We can list all primitive-recursive functions as $F_0,F_1,F_2,\dots$. This gives the following table:

$n$	$F_0$	$F_1$	$F_2$	$F_3$	$\dots$
$0$	$F_0(0)$	$F_1(0)$	$F_2(0)$	$F_3(0)$	$\dots$
$1$	$F_0(1)$	$F_1(1)$	$F_2(1)$	$F_3(1)$	$\dots$
$2$	$F_0(2)$	$F_1(2)$	$F_2(2)$	$F_3(2)$	$\dots$
$3$	$F_0(3)$	$F_1(3)$	$F_2(3)$	$F_3(3)$	$\dots$
$⋮$	$⋮$	$⋮$	$⋮$	$⋮$	$\ddots$

Then the diagonal function

$$D(n)=F_n(n)+1$$

is computable and total.

For any fixed $i$, compare $D$ with $F_i$ at input $i$:

$$D(i)=F_i(i)+1$$

The output of $D$ is exactly one larger than the output of $F_i$ at that input.
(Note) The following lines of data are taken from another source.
-- pv_equiv track=rewrite | github.com/2005-Aneeshdutt/SOC-SYSTEM | soclsim/correlation/mitre.py | mitre_for_keys
-- ===== SOURCE A (Python) =====
-- from typing import Dict, List
--
-- MITRE_MAP: List[Dict[str, str]] = [
--     {
--         "key": "bruteforce",
--         "tactic": "Credential Access",
--         "technique": "Brute Force",
--         "technique_id": "T1110",
--     },
--     {
--         "key": "valid_accounts",
--         "tactic": "Defense Evasion",
--         "technique": "Valid Accounts",
--         "technique_id": "T1078",
--     },
--     {
--         "key": "command_and_control",
--         "tactic": "Command and Control",
--         "technique": "Application Layer Protocol",
--         "technique_id": "T1071",
--     },
--     {
--         "key": "ingress_tool_transfer",
--         "tactic": "Command and Control",
--         "technique": "Ingress Tool Transfer",
--         "technique_id": "T1105",
--     },
--     {
--         "key": "account_manipulation",
--         "tactic": "Persistence",
--         "technique": "Account Manipulation",
--         "technique_id": "T1098",
--     },
--     {
--         "key": "remote_services",
--         "tactic": "Lateral Movement",
--         "technique": "Remote Services",
--         "technique_id": "T1021",
--     },
--     {
--         "key": "port_scan",
--         "tactic": "Discovery",
--         "technique": "Network Service Scanning",
--         "technique_id": "T1046",
--     },
-- ]
--
-- def mitre_for_keys(keys: List[str]) -> List[Dict[str, str]]:
--     out: List[Dict[str, str]] = []
--     for k in keys:
--         for m in MITRE_MAP:
--             if m["key"] == k:
--                 out.append(
--                     {
--                         "tactic": m["tactic"],
--                         "technique": m["technique"],
--                         "technique_id": m["technique_id"],
--                     }
--                 )
--     # dedupe
--     seen = set()
--     deduped = []
--     for m in out:
--         key = (m["technique_id"], m["technique"])
--         if key in seen:
--             continue
--         seen.add(key)
--         deduped.append(m)
--     return deduped
-- ===== SOURCE B (Python) =====
-- from typing import Dict, List
--
-- MITRE_MAP: List[Dict[str, str]] = [
--     {"key": "bruteforce", "tactic": "Credential Access", "technique": "Brute Force", "technique_id": "T1110"},
--     {"key": "valid_accounts", "tactic": "Defense Evasion", "technique": "Valid Accounts", "technique_id": "T1078"},
--     {"key": "command_and_control", "tactic": "Command and Control", "technique": "Application Layer Protocol", "technique_id": "T1071"},
--     {"key": "ingress_tool_transfer", "tactic": "Command and Control", "technique": "Ingress Tool Transfer", "technique_id": "T1105"},
--     {"key": "account_manipulation", "tactic": "Persistence", "technique": "Account Manipulation", "technique_id": "T1098"},
--     {"key": "remote_services", "tactic": "Lateral Movement", "technique": "Remote Services", "technique_id": "T1021"},
--     {"key": "port_scan", "tactic": "Discovery", "technique": "Network Service Scanning", "technique_id": "T1046"},
-- ]
--
-- # Index built once: key -> payload (tactic/technique/technique_id)
-- _INDEX: Dict[str, Dict[str, str]] = {
--     m["key"]: {"tactic": m["tactic"], "technique": m["technique"], "technique_id": m["technique_id"]}
--     for m in MITRE_MAP
-- }
--
-- def mitre_for_keys(keys: List[str]) -> List[Dict[str, str]]:
--     seen = set()
--     result: List[Dict[str, str]] = []
--     for k in keys:
--         payload = _INDEX.get(k)
--         if payload is None:
--             continue
--         dk = (payload["technique_id"], payload["technique"])
--         if dk not in seen:
--             seen.add(dk)
--             result.append(dict(payload))
--     return result
-- ===== Notes on version B (the rewrite author's own statement) =====
-- stated objective: simpler
-- what changed: B replaces A's two dependent passes (inner scan of MITRE_MAP per key producing an intermediate list, then a separate dedupe pass) with a prebuilt key->payload index and one fused pass that skips unknown keys and dedupes as it goes.
import Mathlib
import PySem

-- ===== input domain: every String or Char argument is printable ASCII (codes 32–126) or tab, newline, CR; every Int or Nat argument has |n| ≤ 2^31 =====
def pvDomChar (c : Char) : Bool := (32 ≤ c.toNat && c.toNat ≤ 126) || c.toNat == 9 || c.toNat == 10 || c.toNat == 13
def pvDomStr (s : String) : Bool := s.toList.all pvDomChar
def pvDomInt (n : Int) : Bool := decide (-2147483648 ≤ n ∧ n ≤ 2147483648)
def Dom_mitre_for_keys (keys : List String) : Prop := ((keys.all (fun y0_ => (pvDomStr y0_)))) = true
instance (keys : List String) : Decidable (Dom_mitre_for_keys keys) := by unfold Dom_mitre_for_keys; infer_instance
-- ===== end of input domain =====

-- B builds a key->payload index once and fuses A's map-all-then-dedupe passes into a single
-- pass with a seen-set; same return value, simpler single-pass decomposition.


-- ===== PORT A =====
-- MITRE_MAP: module constant, a list of dicts (association lists).
def pvMITRE_MAP : List (PySem.Dict String String) := [
  PySem.Dict.mk [("key","bruteforce"),("tactic","Credential Access"),("technique","Brute Force"),("technique_id","T1110")],
  PySem.Dict.mk [("key","valid_accounts"),("tactic","Defense Evasion"),("technique","Valid Accounts"),("technique_id","T1078")],
  PySem.Dict.mk [("key","command_and_control"),("tactic","Command and Control"),("technique","Application Layer Protocol"),("technique_id","T1071")],
  PySem.Dict.mk [("key","ingress_tool_transfer"),("tactic","Command and Control"),("technique","Ingress Tool Transfer"),("technique_id","T1105")],
  PySem.Dict.mk [("key","account_manipulation"),("tactic","Persistence"),("technique","Account Manipulation"),("technique_id","T1098")],
  PySem.Dict.mk [("key","remote_services"),("tactic","Lateral Movement"),("technique","Remote Services"),("technique_id","T1021")],
  PySem.Dict.mk [("key","port_scan"),("tactic","Discovery"),("technique","Network Service Scanning"),("technique_id","T1046")]]

-- m["x"]: exact here since every literal entry of MITRE_MAP carries all four keys (KeyError unreachable).
def pvGet (m : PySem.Dict String String) (k : String) : String := PySem.Dict.getD m k ""

def mitre_for_keys (keys : List String) : List (List (String × String)) :=
  let out : List (List (String × String)) := keys.foldl (fun out k =>
    pvMITRE_MAP.foldl (fun out m =>
      if pvGet m "key" == k then
        out ++ [[("tactic", pvGet m "tactic"), ("technique", pvGet m "technique"),
                 ("technique_id", pvGet m "technique_id")]]
      else out) out) []
  (out.foldl (fun (st : PySem.Set (String × String) × List (List (String × String))) m =>
      let key := (PySem.Dict.getD (PySem.Dict.mk m) "technique_id" "", PySem.Dict.getD (PySem.Dict.mk m) "technique" "")
      if PySem.Set.contains st.1 key then st
      else (PySem.Set.add st.1 key, st.2 ++ [m]))
    (PySem.Set.empty, [])).2

-- ===== PORT B =====
-- _INDEX: dict comprehension over MITRE_MAP, key -> payload.
def pvINDEX : PySem.Dict String (List (String × String)) :=
  pvMITRE_MAP.foldl (fun d m =>
    d.insert (PySem.Dict.getD m "key" "")
      [("tactic", PySem.Dict.getD m "tactic" ""), ("technique", PySem.Dict.getD m "technique" ""),
       ("technique_id", PySem.Dict.getD m "technique_id" "")]) PySem.Dict.empty

def mitre_for_keys_alt (keys : List String) : List (List (String × String)) :=
  (keys.foldl (fun (st : PySem.Set (String × String) × List (List (String × String))) k =>
      match PySem.Dict.get? pvINDEX k with
      | none => st
      | some payload =>
        let dk := (PySem.Dict.getD (PySem.Dict.mk payload) "technique_id" "", PySem.Dict.getD (PySem.Dict.mk payload) "technique" "")
        if PySem.Set.contains st.1 dk then st
        else (PySem.Set.add st.1 dk, st.2 ++ [payload]))
    (PySem.Set.empty, [])).2

-- ===== PRECONDITION & SPEC =====
def Spec_mitre_for_keys (keys : List String) (out : List (List (String × String))) : Prop := out = mitre_for_keys_alt keys
instance (keys : List String) (out : List (List (String × String))) : Decidable (Spec_mitre_for_keys keys out) := by unfold Spec_mitre_for_keys; infer_instance

-- ===== CLAIM (what is proved, stated in full; the proofs are below) =====
def Claim_equal_mitre_for_keys : Prop := ∀ (keys : List String), Dom_mitre_for_keys keys → Spec_mitre_for_keys keys (mitre_for_keys keys)

-- ===== LEMMAS AND PROOFS =====

-- payload built by A for one MITRE_MAP entry
def pvPayA (m : PySem.Dict String String) : List (String × String) :=
  [("tactic", pvGet m "tactic"), ("technique", pvGet m "technique"),
   ("technique_id", pvGet m "technique_id")]

-- A's inner scan for a single key, started from the empty list
def pvMatches (k : String) : List (List (String × String)) :=
  (pvMITRE_MAP.filter (fun m => pvGet m "key" == k)).map pvPayA

-- A's dedupe step (= B's per-payload step) on the shared (seen, result) state
def pvDD (st : PySem.Set (String × String) × List (List (String × String)))
    (m : List (String × String)) : PySem.Set (String × String) × List (List (String × String)) :=
  let key := (PySem.Dict.getD (PySem.Dict.mk m) "technique_id" "", PySem.Dict.getD (PySem.Dict.mk m) "technique" "")
  if PySem.Set.contains st.1 key then st
  else (PySem.Set.add st.1 key, st.2 ++ [m])

lemma pvInner_eq (out : List (List (String × String))) (k : String) :
    pvMITRE_MAP.foldl (fun out m =>
      if pvGet m "key" == k then
        out ++ [[("tactic", pvGet m "tactic"), ("technique", pvGet m "technique"),
                 ("technique_id", pvGet m "technique_id")]]
      else out) out = out ++ pvMatches k := by
  simpa [pvMatches, pvPayA] using
    PySem.List.foldl_append_if (l := pvMITRE_MAP) (acc := out)
      (fun m => pvGet m "key" == k) (fun m => pvPayA m)

lemma pvOut_eq (keys : List String) (out : List (List (String × String))) :
    keys.foldl (fun out k =>
      pvMITRE_MAP.foldl (fun out m =>
        if pvGet m "key" == k then
          out ++ [[("tactic", pvGet m "tactic"), ("technique", pvGet m "technique"),
                   ("technique_id", pvGet m "technique_id")]]
        else out) out) out = out ++ keys.flatMap pvMatches := by
  induction keys generalizing out with
  | nil => simp
  | cons k ks ih => rw [List.foldl_cons, pvInner_eq, ih]; simp

-- A's matches of a single key are exactly B's index lookup (at most one match)
lemma pvMatches_eq (k : String) : pvMatches k = (PySem.Dict.get? pvINDEX k).toList := by
  by_cases h1 : k = "bruteforce"
  · subst h1; decide
  by_cases h2 : k = "valid_accounts"
  · subst h2; decide
  by_cases h3 : k = "command_and_control"
  · subst h3; decide
  by_cases h4 : k = "ingress_tool_transfer"
  · subst h4; decide
  by_cases h5 : k = "account_manipulation"
  · subst h5; decide
  by_cases h6 : k = "remote_services"
  · subst h6; decide
  by_cases h7 : k = "port_scan"
  · subst h7; decide
  have e : pvINDEX = PySem.Dict.mk
      [("bruteforce", [("tactic", "Credential Access"), ("technique", "Brute Force"), ("technique_id", "T1110")]),
       ("valid_accounts", [("tactic", "Defense Evasion"), ("technique", "Valid Accounts"), ("technique_id", "T1078")]),
       ("command_and_control", [("tactic", "Command and Control"), ("technique", "Application Layer Protocol"), ("technique_id", "T1071")]),
       ("ingress_tool_transfer", [("tactic", "Command and Control"), ("technique", "Ingress Tool Transfer"), ("technique_id", "T1105")]),
       ("account_manipulation", [("tactic", "Persistence"), ("technique", "Account Manipulation"), ("technique_id", "T1098")]),
       ("remote_services", [("tactic", "Lateral Movement"), ("technique", "Remote Services"), ("technique_id", "T1021")]),
       ("port_scan", [("tactic", "Discovery"), ("technique", "Network Service Scanning"), ("technique_id", "T1046")])] := by decide
  rw [e]
  simp [pvMatches, pvMITRE_MAP, pvGet, PySem.Dict.getD, beq_iff_eq,
        Ne.symm h1, Ne.symm h2, Ne.symm h3, Ne.symm h4, Ne.symm h5, Ne.symm h6, Ne.symm h7, PySem.Dict.get?]

-- per-key: folding A's matches with the dedupe step equals B's single lookup step
lemma pvKey_step (st : PySem.Set (String × String) × List (List (String × String))) (k : String) :
    (pvMatches k).foldl pvDD st =
      (match PySem.Dict.get? pvINDEX k with
       | none => st
       | some payload =>
         let dk := (PySem.Dict.getD (PySem.Dict.mk payload) "technique_id" "", PySem.Dict.getD (PySem.Dict.mk payload) "technique" "")
         if PySem.Set.contains st.1 dk then st
         else (PySem.Set.add st.1 dk, st.2 ++ [payload])) := by
  rw [pvMatches_eq]
  cases h : PySem.Dict.get? pvINDEX k <;> simp [pvDD]

lemma pvMain (keys : List String) (st : PySem.Set (String × String) × List (List (String × String))) :
    (keys.flatMap pvMatches).foldl pvDD st =
      keys.foldl (fun st k =>
        match PySem.Dict.get? pvINDEX k with
        | none => st
        | some payload =>
          let dk := (PySem.Dict.getD (PySem.Dict.mk payload) "technique_id" "", PySem.Dict.getD (PySem.Dict.mk payload) "technique" "")
          if PySem.Set.contains st.1 dk then st
          else (PySem.Set.add st.1 dk, st.2 ++ [payload])) st := by
  induction keys generalizing st with
  | nil => simp
  | cons k ks ih =>
    simp only [List.flatMap_cons, List.foldl_append, List.foldl_cons, ih, pvKey_step]

-- ===== VERDICT (by name: the statement is the Claim_ definition above) =====
theorem mitre_for_keys_spec : Claim_equal_mitre_for_keys := by
  intro keys _
  unfold Spec_mitre_for_keys mitre_for_keys mitre_for_keys_alt
  rw [pvOut_eq keys []]
  simp only [List.nil_append]
  rw [show (fun (st : PySem.Set (String × String) × List (List (String × String))) m =>
      let key := (PySem.Dict.getD (PySem.Dict.mk m) "technique_id" "", PySem.Dict.getD (PySem.Dict.mk m) "technique" "")
      if PySem.Set.contains st.1 key then st
      else (PySem.Set.add st.1 key, st.2 ++ [m])) = pvDD from rfl]
  rw [pvMain]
Therefore, $D(i)\ne F_i(i)$. Since equal functions must agree on every input, $D\ne F_i$. This holds for every $i$, so $D$ is not primitive-recursive.

Not all total computable functions are primitive-recursive

Not all computable total functions are primitive-recursive.

Ackermann function

The Ackermann function is computable and total, but not primitive-recursive.

Guaranteed termination forces incompleteness

There is no programming language in which every program terminates and in which every total computable function is expressible.

Examples

Examples: Using Base Functions

Example

$$\begin{array}{rl}S\circ P_2^2& \equiv x_1,x_2\mapsto S(P_2^2(x_1,x_2))\\ & \equiv x_1,x_2\mapsto S(x_2)\\ & \equiv x_1,x_2\mapsto x_2+1\end{array}$$

Example

$$\begin{array}{rl}S\circ S\circ S& \equiv x_1\mapsto S(S(S(x_1)))\\ & \equiv x_1\mapsto S(S(x_1+1))\\ & \equiv x_1\mapsto S(x_1+2)\\ & \equiv x_1\mapsto x_1+3\end{array}$$

Example

$$\begin{array}{rl}{P}_2^2\circ (C_1^1,S)& \equiv x_1\mapsto P_2^2(C_1^1(x_1),S(x_1))\\ & \equiv x_1\mapsto P_2^2(1,x_1+1)\\ & \equiv x_1\mapsto x_1+1\end{array}$$

Example

$$\begin{array}{rl}{C}_0^1\circ S& \equiv x_1\mapsto C_0^1(S(x_1))\\ & \equiv x_1\mapsto C_0^1(x_1+1)\\ & \equiv x_1\mapsto 0\end{array}$$

Example

$$\begin{array}{rl}S\circ S\circ C_0^0& \equiv \mapsto S(S(C_0^0))\\ & \equiv \mapsto S(S(0))\\ & \equiv \mapsto S(1)\\ & \equiv \mapsto 2\end{array}$$

Example

$$\begin{array}{rl}S\circ C_0^1& \equiv x_1\mapsto S(C_0^1(x_1))\\ & \equiv x_1\mapsto S(0)\\ & \equiv x_1\mapsto 1\end{array}$$

$E(m,n)=(n+6{)}^{2m+1}$

We want to find an equivalent $\mathbf{Pr}$-expression for:

$$E(m,n)=(n+6{)}^{2m+1}$$

First, we want to represent $E(m,n)$ recursively:

$$\begin{array}{rl}E(0,n)& =n+6\\ E(1,n)& =(n+6{)}^3\\ E(2,n)& =(n+6{)}^5\\ ⋮& \\ E(m+1,n)& =E(m,n)\cdot (n+6{)}^2\end{array}$$

Now, it’s easier to write $E(m,n)$ as $\mathbf{Pr}$-expresion:

$$E=\mathbf{Pr}(\underset{n+6}{\underbrace{P_1^1}},\underset{E(m,n)\cdot (n+6{)}^2}{\underbrace{\text{Mult}\circ (\underset{E(m,n)}{\underbrace{P_2^3}},\underset{(n+6{)}^2}{\underbrace{\text{Mult}\circ (\underset{n+6}{\underbrace{P_3^3}},\underset{n+6}{\underbrace{P_3^3}})}})}})\circ (\underset{m}{\underbrace{P_1^2}},\underset{n+6}{\underbrace{\text{Add}\circ (P_2^2,C_6^2)}})$$

The above immediately increments $n\mapsto n+6$, as the $E(m,n)$ never uses $n$ alone and uses $n+6$ multiple times in the recursive definition.